The option prints out extra information such as residual per iteration of a solve.

tl_max_iters <I>

This option provides an upper limit of the number of iterations used for the linear solve in a step. If this limit is reached, then the solution vector at this iteration is used as the solution, even if the convergence criteria has not been met. For this reason, care should be taken in the comparison of the performance of a slowly converging method, such as Jacobi, as the convergence criteria may not have been met for some of the steps. The default value is 1000.

tl_eps <R>

This option sets the convergence criteria for the selected solver. It uses a least squares measure of the residual. The default value is 1.0e-10.

`tl_coefficient_density

This option uses the density as the conduction coefficient. This is the default option.

`tl_coefficient_inverrse_density

This option uses the inverse density as the conduction coefficient.

test_problem <I>

This keyword selects a standard test with a "known" solution. Test problem 1 is automatically generated if the tea.in file does not exist. Test problems 2-5 are shipped in the TeaLeaf repository. Note that the known solution for an iterative solver is not an analytic solution but is the solution for a single core simulation with IEEE options enabled with the Intel compiler and a strict convergence of 1.0e-15. The difference to the expected solution is reported at the end of the simulation in the tea.out file. There is no default value for this option.

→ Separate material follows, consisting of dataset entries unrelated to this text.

-- pv_equiv track=rewrite | github.com/smhwang0109/TIL | SSAFY Test/서울_1반_황수민/07.py | q7
-- ===== SOURCE A (Python) =====
-- def q7(n):
--     num_list = [0,1,2,3,4,5]
--     count = 0
--     for num1 in num_list[1:]:
--         for num2 in num_list:
--             if num1 != num2:
--                 if n == num1 + num2:
--                     count += 1
--     return count*4
-- ===== SOURCE B (Python) =====
-- def q7(n):
--     table = {1: 1, 2: 1, 3: 3, 4: 3, 5: 5, 6: 4, 7: 4, 8: 2, 9: 2}
--     return table.get(n, 0) * 4
-- ===== Notes on version B (the rewrite author's own statement) =====
-- stated objective: simpler
-- what changed: Replaces the nested-loop scan over all ordered pairs with a single lookup in a precomputed table of pair counts per sum.
import Mathlib
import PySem

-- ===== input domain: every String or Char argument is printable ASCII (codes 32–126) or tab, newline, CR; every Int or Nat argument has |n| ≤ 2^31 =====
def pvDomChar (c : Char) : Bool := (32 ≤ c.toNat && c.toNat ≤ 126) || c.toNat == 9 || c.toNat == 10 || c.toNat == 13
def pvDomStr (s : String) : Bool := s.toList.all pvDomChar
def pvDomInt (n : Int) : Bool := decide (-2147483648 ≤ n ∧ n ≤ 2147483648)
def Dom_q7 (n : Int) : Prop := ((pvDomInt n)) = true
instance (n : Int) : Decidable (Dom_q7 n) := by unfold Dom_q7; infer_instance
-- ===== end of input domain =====

-- B replaces A's nested-loop scan over all ordered pairs with a single lookup in a precomputed
-- table of ordered-pair counts per sum (objective: simpler).

-- ===== PORT A =====
-- Literal port: for num1 in num_list[1:]: for num2 in num_list: nested ifs, count*4.
def q7 (n : Int) : Int :=
  let num_list : List Int := [0,1,2,3,4,5]
  let count :=
    (PySem.List.slice num_list (some 1) none).foldl (fun count num1 =>
      num_list.foldl (fun count num2 =>
        if num1 != num2 then
          if n == num1 + num2 then count + 1 else count
        else count) count) 0
  count * 4

-- ===== PORT B =====
-- Port of B: dict literal mapping each attainable sum to its ordered-pair count; table.get(n, 0) * 4.
def q7_table : PySem.Dict Int Int :=
  PySem.Dict.mk [(1,1),(2,1),(3,3),(4,3),(5,5),(6,4),(7,4),(8,2),(9,2)]
def q7_alt (n : Int) : Int :=
  (PySem.Dict.getD q7_table n 0) * 4

-- ===== PRECONDITION & SPEC =====
def Spec_q7 (n : Int) (out : Int) : Prop := out = q7_alt n
instance (n : Int) (out : Int) : Decidable (Spec_q7 n out) := by unfold Spec_q7; infer_instance

-- ===== CLAIM (what is proved, stated in full; the proofs are below) =====
def Claim_equal_q7 : Prop := ∀ (n : Int), Dom_q7 n → Spec_q7 n (q7 n)

-- ===== LEMMAS AND PROOFS =====

-- A's double loop counts, for each num1 in [1..5], the num2 in [0..5] with num1 ≠ num2
-- and n = num1 + num2; q7_count states this as a sum of countP's.
theorem q7_count (n : Int) :
    q7 n = (([1,2,3,4,5] : List Int).map (fun num1 =>
      ((([0,1,2,3,4,5] : List Int).countP
        (fun num2 => num1 != num2 && n == num1 + num2)) : Int))).sum * 4 := by
  have hinner : ∀ (num1 c : Int),
      ([0,1,2,3,4,5] : List Int).foldl (fun c num2 =>
        if num1 != num2 then if n == num1 + num2 then c + 1 else c else c) c
      = c + (([0,1,2,3,4,5] : List Int).countP
          (fun num2 => num1 != num2 && n == num1 + num2) : Int) := by
    intro num1 c
    rw [← PySem.List.foldl_if_add_one]
    apply PySem.List.foldl_congr_mem
    intro acc x _
    by_cases h1 : (num1 != x) = true <;> by_cases h2 : (n == num1 + x) = true <;>
      simp [h1, h2]
  simp only [q7]
  rw [PySem.List.slice_from_one]
  simp only [List.tail_cons]
  simp only [hinner]
  rw [PySem.List.foldl_add (g := fun num1 =>
    (([0,1,2,3,4,5] : List Int).countP
      (fun num2 => num1 != num2 && n == num1 + num2) : Int))]
  simp

theorem q7_eq_alt (n : Int) : q7 n = q7_alt n := by
  rw [q7_count]
  by_cases h1 : n = 1; · subst h1; decide
  by_cases h2 : n = 2; · subst h2; decide
  by_cases h3 : n = 3; · subst h3; decide
  by_cases h4 : n = 4; · subst h4; decide
  by_cases h5 : n = 5; · subst h5; decide
  by_cases h6 : n = 6; · subst h6; decide
  by_cases h7 : n = 7; · subst h7; decide
  by_cases h8 : n = 8; · subst h8; decide
  by_cases h9 : n = 9; · subst h9; decide
  -- n outside 1..9: every pair fails, and the table lookup misses
  have hz : ∀ num1 ∈ ([1,2,3,4,5] : List Int),
      (([0,1,2,3,4,5] : List Int).countP
        (fun num2 => num1 != num2 && n == num1 + num2)) = 0 := by
    intro num1 hm
    rw [List.countP_eq_zero]
    intro x hx
    fin_cases hm <;> fin_cases hx <;> simp <;> omega
  have halt : q7_alt n = 0 := by
    simp only [q7_alt, q7_table, PySem.Dict.getD, PySem.Dict.get?_mk_cons]
    simp only [beq_iff_eq]
    split_ifs <;> simp_all [PySem.Dict.get?]
  rw [halt]
  rw [List.map_congr_left (fun a ha => by rw [hz a ha])]
  simp

-- ===== VERDICT (by name: the statement is the Claim_ definition above) =====
theorem q7_spec : Claim_equal_q7 := by
  intro n _
  unfold Spec_q7
  exact q7_eq_alt n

Structure and Code elements

In the root of the application exists folders containing the 2d and 3d implementations. Ideally they would be consistent, however this is not currently the case as the 2d version has received far more extensive development and testing.

The term kernel suite will be used throughout to denote one of the sets of kernel implementations included in the application, for instance there are existing OpenMP, CUDA etc kernel suites. Each of those kernel suites lives inside the c_kernels directory, and should be named with a short name in all lowercase letters, e.g. omp3.

In the root of 2d, the chunk.h header describes fields that are used by all of the kernels to some extent. In order to keep separation between the different implementations, this structure contains only those variables necessary for execution of the serial kernels. If some additional fields are required, you can declare a ChunkExtension structure inside the kernel suite folder, by adding it to the chunk_extension.h file. It will also be necessary to typedef the FieldBufferType, which allows the type of all data arrays in the Chunk structure to be overload per kernel suite.